-- Entries shown follows --

-- pv_equiv track=rewrite | github.com/KAPKEPOT/RAYONIX-CHAIN | rayonix_node/cli/base_commands/base_command.py | _format_uptime
-- ===== SOURCE A (Python) =====
-- def _format_uptime(uptime_value) -> str:
--     """Format uptime in seconds to human readable format"""
--     if isinstance(uptime_value, str) and any(x in uptime_value for x in ['s', 'm', 'h', 'd']):
--         return uptime_value
--
--     try:
--         seconds = int(uptime_value)
--         if seconds < 60:
--             return f"{seconds}s"
--         elif seconds < 3600:
--             return f"{seconds // 60}m {seconds % 60}s"
--         elif seconds < 86400:
--             return f"{seconds // 3600}h {(seconds % 3600) // 60}m"
--         else:
--             return f"{seconds // 86400}d {(seconds % 86400) // 3600}h"
--     except (ValueError, TypeError):
--         return str(uptime_value)
-- ===== SOURCE B (Python) =====
-- # Mixed-radix digit expansion (divmod cascade) + drop leading zeros + take two, instead of a threshold chain.
-- def _format_uptime(uptime_value) -> str:
--     """Format uptime in seconds to human readable format"""
--     if isinstance(uptime_value, str) and any(x in uptime_value for x in ['s', 'm', 'h', 'd']):
--         return uptime_value
--     try:
--         seconds = int(uptime_value)
--     except (ValueError, TypeError):
--         return str(uptime_value)
--     if seconds < 60:
--         return f"{seconds}s"
--     digits = []
--     rem = seconds
--     for size in (86400, 3600, 60, 1):
--         digits.append(rem // size)
--         rem %= size
--     parts = list(zip(digits, 'dhms'))
--     while parts[0][0] == 0:
--         parts.pop(0)
--     return ' '.join(f"{v}{u}" for v, u in parts[:2])
-- ===== Notes on version B (the rewrite author's own statement) =====
-- stated objective: alternative
-- what changed: Replaces A's elif threshold chain by a mixed-radix divmod cascade that computes all four d/h/m/s digits, drops the leading zero digits and prints the first two remaining (value,unit) pairs joined with a space; the string-passthrough guard and int-parse fallback are kept.
import Mathlib
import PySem

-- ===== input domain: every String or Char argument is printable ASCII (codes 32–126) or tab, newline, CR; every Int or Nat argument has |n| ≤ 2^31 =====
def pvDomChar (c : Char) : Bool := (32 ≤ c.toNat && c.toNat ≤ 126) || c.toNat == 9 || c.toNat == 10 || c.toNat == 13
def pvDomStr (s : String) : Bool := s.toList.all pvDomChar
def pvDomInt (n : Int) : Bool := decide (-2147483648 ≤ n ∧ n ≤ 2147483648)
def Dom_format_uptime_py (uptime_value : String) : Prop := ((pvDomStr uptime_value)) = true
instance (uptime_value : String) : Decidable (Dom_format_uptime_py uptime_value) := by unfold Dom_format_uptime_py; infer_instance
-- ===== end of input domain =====

-- B replaces A's threshold chain by a mixed-radix divmod cascade (digits for d/h/m/s), dropping leading zero digits and printing the first two; objective: alternative decomposition, same cost.

-- ===== PORT A =====
def format_uptime_py (uptime_value : String) : String :=
  if ["s", "m", "h", "d"].any (fun x => PySem.Str.isIn x uptime_value) then
    uptime_value
  else
    match PySem.Int.ofStr? uptime_value with
    | none => uptime_value   -- except ValueError: return str(uptime_value)
    | some seconds =>
      if seconds < 60 then
        PySem.Int.toStr seconds ++ "s"
      else if seconds < 3600 then
        PySem.Int.toStr (PySem.Int.floordiv seconds 60) ++ "m" ++ " " ++ PySem.Int.toStr (PySem.Int.mod seconds 60) ++ "s"
      else if seconds < 86400 then
        PySem.Int.toStr (PySem.Int.floordiv seconds 3600) ++ "h" ++ " " ++ PySem.Int.toStr (PySem.Int.floordiv (PySem.Int.mod seconds 3600) 60) ++ "m"
      else
        PySem.Int.toStr (PySem.Int.floordiv seconds 86400) ++ "d" ++ " " ++ PySem.Int.toStr (PySem.Int.floordiv (PySem.Int.mod seconds 86400) 3600) ++ "h"

-- ===== PORT B =====
-- the divmod cascade: 'for size in (86400,3600,60,1): digits.append(rem // size); rem %= size'
def pvDigits (rem : Int) : List Int → List Int
  | [] => []
  | size :: rest => PySem.Int.floordiv rem size :: pvDigits (PySem.Int.mod rem size) rest

def format_uptime_py_alt (uptime_value : String) : String :=
  if ["s", "m", "h", "d"].any (fun x => PySem.Str.isIn x uptime_value) then
    uptime_value
  else
    match PySem.Int.ofStr? uptime_value with
    | none => uptime_value
    | some seconds =>
      if seconds < 60 then
        PySem.Int.toStr seconds ++ "s"
      else
        -- parts = list(zip(digits,'dhms')); while parts[0][0]==0: parts.pop(0)  (the 's' digit keeps parts nonempty, so the pop loop is List.dropWhile)
        let digits := pvDigits seconds [86400, 3600, 60, 1]
        let parts := (digits.zip "dhms".toList).dropWhile (fun p => p.1 == 0)
        PySem.Str.join " " ((parts.take 2).map (fun p => PySem.Int.toStr p.1 ++ String.singleton p.2))

-- ===== PRECONDITION & SPEC =====
def Spec_format_uptime_py (uptime_value : String) (out : String) : Prop := out = format_uptime_py_alt uptime_value
instance (uptime_value : String) (out : String) : Decidable (Spec_format_uptime_py uptime_value out) := by unfold Spec_format_uptime_py; infer_instance

-- ===== CLAIM (what is proved, stated in full; the proofs are below) =====
def Claim_equal_format_uptime_py : Prop := ∀ (uptime_value : String), Dom_format_uptime_py uptime_value → Spec_format_uptime_py uptime_value (format_uptime_py uptime_value)

-- ===== LEMMAS AND PROOFS =====
theorem pv_join_two (a b : Int) (c1 c2 : Char) :
  PySem.Int.toStr a ++ String.singleton c1 ++ " " ++ PySem.Int.toStr b ++ String.singleton c2 =
    String.ofList (PySem.Chars.join [' '] [PySem.Int.toChars a ++ [c1], PySem.Int.toChars b ++ [c2]]) := by
  rw [← String.toList_inj]
  simp [PySem.Chars.join_cons_cons, PySem.Chars.join_singleton, PySem.Int.toStr]

theorem pv_ediv_one_le (a b : Int) (hb : 0 < b) (h : b ≤ a) : ¬ (a / b = 0) := by
  have : 1 ≤ a / b := by
    rw [Int.le_ediv_iff_mul_le hb]; omega
  omega

-- ===== VERDICT (by name: the statement is the Claim_ definition above) =====
theorem format_uptime_py_spec : Claim_equal_format_uptime_py := by
  intro s _
  unfold Spec_format_uptime_py format_uptime_py format_uptime_py_alt
  split
  · rfl
  · split
    · rfl
    · rename_i seconds _
      by_cases h1 : seconds < 60
      · simp [h1]
      · by_cases h2 : seconds < 3600
        · have e1 : seconds / 86400 = 0 := Int.ediv_eq_zero_of_lt (by omega) (by omega)
          have e2 : seconds % 86400 = seconds := Int.emod_eq_of_lt (by omega) (by omega)
          have e3 : seconds / 3600 = 0 := Int.ediv_eq_zero_of_lt (by omega) (by omega)
          have e4 : seconds % 3600 = seconds := Int.emod_eq_of_lt (by omega) (by omega)
          simp [h1, h2, pvDigits, e1, e2, e3, e4,
                pv_ediv_one_le seconds 60 (by omega) (by omega), PySem.Str.join]
          exact pv_join_two (seconds / 60) (seconds % 60) 'm' 's' 
        · by_cases h3 : seconds < 86400
          · have e1 : seconds / 86400 = 0 := Int.ediv_eq_zero_of_lt (by omega) (by omega)
            have e2 : seconds % 86400 = seconds := Int.emod_eq_of_lt (by omega) (by omega)
            simp [h1, h2, h3, pvDigits, e1, e2,
                  pv_ediv_one_le seconds 3600 (by omega) (by omega), PySem.Str.join]
            exact pv_join_two (seconds / 3600) (seconds % 3600 / 60) 'h' 'm' 
          · simp [h1, h2, h3, pvDigits,
                  pv_ediv_one_le seconds 86400 (by omega) (by omega), PySem.Str.join]
            exact pv_join_two (seconds / 86400) (seconds % 86400 / 3600) 'd' 'h'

-- Entries shown concluded --

# Problem:
Retype exactly, and only, the lines above from the one where "-- ===== Notes" occurs up to and including the one where "-- ===== end of" occurs.

# Solved problem:
-- ===== Notes on version B (the rewrite author's own statement) =====
-- stated objective: alternative
-- what changed: Replaces A's elif threshold chain by a mixed-radix divmod cascade that computes all four d/h/m/s digits, drops the leading zero digits and prints the first two remaining (value,unit) pairs joined with a space; the string-passthrough guard and int-parse fallback are kept.
import Mathlib
import PySem

-- ===== input domain: every String or Char argument is printable ASCII (codes 32–126) or tab, newline, CR; every Int or Nat argument has |n| ≤ 2^31 =====
def pvDomChar (c : Char) : Bool := (32 ≤ c.toNat && c.toNat ≤ 126) || c.toNat == 9 || c.toNat == 10 || c.toNat == 13
def pvDomStr (s : String) : Bool := s.toList.all pvDomChar
def pvDomInt (n : Int) : Bool := decide (-2147483648 ≤ n ∧ n ≤ 2147483648)
def Dom_format_uptime_py (uptime_value : String) : Prop := ((pvDomStr uptime_value)) = true
instance (uptime_value : String) : Decidable (Dom_format_uptime_py uptime_value) := by unfold Dom_format_uptime_py; infer_instance
-- ===== end of input domain =====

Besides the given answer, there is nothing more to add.